Historic compensation: Japan awards $1.44 million to wrongly convicted man
Al Jazeera reveals in a fresh article that Japan has granted Iwao Hakamada, who endured almost five decades on death row for a crime he didn’t commit, a compensation of 217 million yen ($1.44 million) for his wrongful conviction.
The decision, announced by his legal team, marks the largest criminal compensation ever granted in the country.
Hakamada, now 89 years old, was exonerated last year after his 1966 conviction for the quadruple murder of his former employer and their family was overturned. He had spent most of the 46 years of his detention on death row. The Shizuoka district court, after a lengthy campaign by Hakamada's sister and others, ruled that police had tampered with evidence, leading to his wrongful conviction.

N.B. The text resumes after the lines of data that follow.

-- pv_equiv track=rewrite | github.com/guigozt700/Python-Alg1 | InterFatecs/ProblemaA-TheMayans.py | quantoVale
-- ===== SOURCE A (Python) =====
-- def quantoVale(dm):
--     soma = 0
--     for simbolo in dm:
--         if simbolo == '-':
--             soma += 5
--         elif simbolo == '.':
--             soma += 1
--     return soma
-- ===== SOURCE B (Python) =====
-- def quantoVale(dm):
--     n = len(dm)
--     if n == 0:
--         return 0
--     if n == 1:
--         c = dm[0]
--         return 5 if c == '-' else (1 if c == '.' else 0)
--     mid = n // 2
--     return quantoVale(dm[:mid]) + quantoVale(dm[mid:])
-- ===== Notes on version B (the rewrite author's own statement) =====
-- stated objective: alternative
-- what changed: Replaces A's single left-to-right accumulator loop with a recursive divide-and-conquer: split the string in half, value each half independently, add the results (base cases: empty and single symbol).
import Mathlib
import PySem

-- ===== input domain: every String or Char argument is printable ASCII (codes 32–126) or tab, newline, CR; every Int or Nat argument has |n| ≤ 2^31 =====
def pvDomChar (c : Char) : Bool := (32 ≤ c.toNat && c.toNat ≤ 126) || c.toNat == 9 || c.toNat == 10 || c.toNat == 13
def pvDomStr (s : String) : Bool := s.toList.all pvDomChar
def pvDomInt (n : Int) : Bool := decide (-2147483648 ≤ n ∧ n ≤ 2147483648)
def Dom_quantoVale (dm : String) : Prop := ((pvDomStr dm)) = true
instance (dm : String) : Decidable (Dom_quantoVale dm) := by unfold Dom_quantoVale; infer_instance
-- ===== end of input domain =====

-- ===== PORT A =====
-- B replaces A's single accumulator loop with a divide-and-conquer recursion on string halves (objective: alternative).
def quantoVale (dm : String) : Int :=
  dm.toList.foldl (fun soma simbolo =>
    if simbolo = '-' then soma + 5
    else if simbolo = '.' then soma + 1
    else soma) 0

-- ===== PORT B =====
-- Recursion on the character list; dm[:mid] / dm[mid:] with 0 <= mid <= len are exactly take/drop.
-- The Nat fuel (initially the length) is only a structural totality guard: each recursive call
-- is on a strictly shorter list, so fuel = length always suffices.
def qvHalves : Nat → List Char → Int
  | 0, _ => 0
  | fuel + 1, l =>
    if l.length = 0 then 0
    else if l.length = 1 then
      (if l.headD ' ' = '-' then 5 else if l.headD ' ' = '.' then 1 else 0)
    else
      qvHalves fuel (l.take (l.length / 2)) + qvHalves fuel (l.drop (l.length / 2))

def quantoVale_alt (dm : String) : Int := qvHalves dm.toList.length dm.toList

-- ===== PRECONDITION & SPEC =====
def Spec_quantoVale (dm : String) (out : Int) : Prop := out = quantoVale_alt dm
instance (dm : String) (out : Int) : Decidable (Spec_quantoVale dm out) := by unfold Spec_quantoVale; infer_instance

-- ===== CLAIM (what is proved, stated in full; the proofs are below) =====
def Claim_equal_quantoVale : Prop := ∀ (dm : String), Dom_quantoVale dm → Spec_quantoVale dm (quantoVale dm)

-- ===== LEMMAS AND PROOFS =====
lemma quantoVale_loop (l : List Char) (acc : Int) :
    l.foldl (fun soma simbolo =>
      if simbolo = '-' then soma + 5
      else if simbolo = '.' then soma + 1
      else soma) acc
      = acc + (l.count '-' : Int) * 5 + (l.count '.' : Int) := by
  induction l generalizing acc with
  | nil => simp
  | cons c t ih =>
    simp only [List.foldl_cons, List.count_cons, ih]
    by_cases h1 : c = '-'
    · simp [h1]; ring
    · by_cases h2 : c = '.'
      · simp [h2]; ring
      · simp [h1, h2]

lemma qvHalves_count (fuel : Nat) (l : List Char) (hf : l.length ≤ fuel) :
    qvHalves fuel l = (l.count '-' : Int) * 5 + (l.count '.' : Int) := by
  induction fuel generalizing l with
  | zero =>
    have : l = [] := List.length_eq_zero_iff.mp (Nat.le_zero.mp hf)
    simp [this, qvHalves]
  | succ n ih =>
    rw [qvHalves]
    by_cases h0 : l.length = 0
    · simp [List.length_eq_zero_iff.mp h0]
    · by_cases h1 : l.length = 1
      · obtain ⟨c, hc⟩ := List.length_eq_one_iff.mp h1
        subst hc
        simp only [h1, if_true, List.headD_cons]
        by_cases hm : c = '-'
        · simp [hm]
        · by_cases hd : c = '.'
          · simp [hd]
          · simp [hm, hd]
      · simp only [h0, h1, if_false]
        rw [ih _ (by simp [List.length_take]; omega),
            ih _ (by simp [List.length_drop]; omega)]
        have hsplit : ∀ d : Char, (l.take (l.length / 2)).count d + (l.drop (l.length / 2)).count d = l.count d := by
          intro d
          conv_rhs => rw [← List.take_append_drop (l.length / 2) l]
          rw [List.count_append]
        have ha := hsplit '-'
        have hb := hsplit '.'
        push_cast [← ha, ← hb]
        ring

-- ===== VERDICT (by name: the statement is the Claim_ definition above) =====
theorem quantoVale_spec : Claim_equal_quantoVale := by
  intro dm _
  unfold Spec_quantoVale quantoVale quantoVale_alt
  rw [quantoVale_loop, qvHalves_count _ _ le_rfl]
  ring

For each of the 46 years he spent in custody, Hakamada has been awarded 12,500 yen ($83) per day. His case received widespread attention as he became the longest-serving death row inmate in the world. Though Hakamada initially confessed to the crime, he later retracted his statement, claiming he had been subjected to 20 days of harsh interrogation, which his legal team asserts led to a false confession.

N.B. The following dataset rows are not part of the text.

-- pv_equiv track=rewrite | github.com/HenrySpeaker/Car-Listing-Tracker | cardata/aggregate_data.py | get_first_model
-- ===== SOURCE A (Python) =====
-- def get_first_model(model_str):
--     start = 0
--
--     while start < len(model_str) and model_str[start] in '"[]':
--         start += 1
--
--     end = start
--
--     while end < len(model_str) and model_str[end] not in '"[]':
--         end += 1
--
--     return model_str[start:end]
-- ===== SOURCE B (Python) =====
-- import re
--
-- def get_first_model(model_str):
--     m = re.search(r'[^"\[\]]+', model_str)
--     return m.group() if m else ""
-- ===== Notes on version B (the rewrite author's own statement) =====
-- stated objective: idiomatic
-- what changed: Replaces the two manual index-scanning while loops with a single regex search for the first maximal run of non-delimiter characters.
import Mathlib
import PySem

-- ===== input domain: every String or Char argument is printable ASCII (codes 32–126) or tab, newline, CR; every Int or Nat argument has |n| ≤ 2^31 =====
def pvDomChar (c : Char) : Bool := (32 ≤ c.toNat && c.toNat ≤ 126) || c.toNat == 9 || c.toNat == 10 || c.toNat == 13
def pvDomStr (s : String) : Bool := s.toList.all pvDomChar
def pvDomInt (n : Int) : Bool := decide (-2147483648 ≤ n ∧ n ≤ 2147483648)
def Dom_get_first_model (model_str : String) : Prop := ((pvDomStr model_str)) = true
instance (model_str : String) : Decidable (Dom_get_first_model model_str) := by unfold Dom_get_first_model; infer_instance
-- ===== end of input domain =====

-- B replaces A's two manual index-scanning while loops with a single regex search
-- for the first maximal run of non-delimiter characters (objective: idiomatic).

-- ===== PORT A =====
-- membership test c in '"[]'
def pvDelim (c : Char) : Bool := c = '"' || c = '[' || c = ']'

-- first while loop: advance start while it points at a delimiter
def pvAStart (cs : List Char) (start : Nat) : Nat :=
  if h : start < cs.length then
    if pvDelim cs[start] then pvAStart cs (start + 1) else start
  else start
termination_by cs.length - start

-- second while loop: advance end while it points at a non-delimiter
def pvAEnd (cs : List Char) (e : Nat) : Nat :=
  if h : e < cs.length then
    if !pvDelim cs[e] then pvAEnd cs (e + 1) else e
  else e
termination_by cs.length - e

def get_first_model (model_str : String) : String :=
  String.ofList (PySem.List.slice model_str.toList
    (some ((pvAStart model_str.toList 0 : Nat) : Int))
    (some ((pvAEnd model_str.toList (pvAStart model_str.toList 0) : Nat) : Int)))

-- ===== PORT B =====
-- re.search(r'[^"\[\]]+', s): the first maximal run of non-delimiter characters
-- starts after the leading run of delimiters and extends while chars are
-- non-delimiters; no match (all delimiters / empty) yields "".
def get_first_model_alt (model_str : String) : String :=
  String.ofList ((model_str.toList.dropWhile pvDelim).takeWhile (fun c => !pvDelim c))

-- ===== PRECONDITION & SPEC =====
def Spec_get_first_model (model_str : String) (out : String) : Prop := out = get_first_model_alt model_str
instance (model_str : String) (out : String) : Decidable (Spec_get_first_model model_str out) := by unfold Spec_get_first_model; infer_instance

-- ===== CLAIM (what is proved, stated in full; the proofs are below) =====
def Claim_equal_get_first_model : Prop := ∀ (model_str : String), Dom_get_first_model model_str → Spec_get_first_model model_str (get_first_model model_str)

-- ===== LEMMAS AND PROOFS =====

theorem pvAStart_drop (cs : List Char) (i : Nat) :
    cs.drop (pvAStart cs i) = (cs.drop i).dropWhile pvDelim := by
  fun_induction pvAStart cs i with
  | case1 i h hd ih =>
    rw [ih, List.drop_eq_getElem_cons h, List.dropWhile_cons_of_pos hd]
  | case2 i h hd =>
    rw [List.drop_eq_getElem_cons h, List.dropWhile_cons_of_neg (by simpa using hd),
      ← List.drop_eq_getElem_cons h]
  | case3 i h =>
    rw [List.drop_eq_nil_of_le (by omega), List.dropWhile_nil]

theorem pvAEnd_le (cs : List Char) (e : Nat) : e ≤ pvAEnd cs e := by
  fun_induction pvAEnd cs e with
  | case1 e h hd ih => omega
  | case2 e h hd => omega
  | case3 e h => omega

theorem pvAEnd_take (cs : List Char) (e : Nat) :
    (cs.drop e).take (pvAEnd cs e - e) = (cs.drop e).takeWhile (fun c => !pvDelim c) := by
  fun_induction pvAEnd cs e with
  | case1 e h hd ih =>
    have hle := pvAEnd_le cs (e + 1)
    rw [List.drop_eq_getElem_cons h, List.takeWhile_cons_of_pos (by simpa using hd)]
    have heq : pvAEnd cs (e + 1) - e = (pvAEnd cs (e + 1) - (e + 1)) + 1 := by omega
    rw [heq, List.take_succ_cons, ih]
  | case2 e h hd =>
    rw [List.drop_eq_getElem_cons h, List.takeWhile_cons_of_neg (by simpa using hd)]
    simp
  | case3 e h =>
    rw [List.drop_eq_nil_of_le (by omega)]
    simp

-- ===== VERDICT (by name: the statement is the Claim_ definition above) =====
theorem get_first_model_spec : Claim_equal_get_first_model := by
  intro s _
  unfold Spec_get_first_model get_first_model get_first_model_alt
  rw [PySem.List.slice_natCast]
  rw [pvAEnd_take, pvAStart_drop]
  simp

Hakamada’s legal team emphasized that the compensation falls short of addressing the profound emotional and psychological trauma he endured. They described his mental state as severely impacted by the prolonged confinement, with Hakamada living in a “world of fantasy” due to the constant threat of execution and years spent in solitary confinement.
Hakamada’s retrial made him the fifth death row inmate in post-war Japan to have their conviction overturned. The previous four cases also resulted in exonerations.
Japan remains one of the few major industrialized nations, alongside the United States, that still upholds the death penalty, a policy that enjoys broad public support despite ongoing debates about its morality and effectiveness.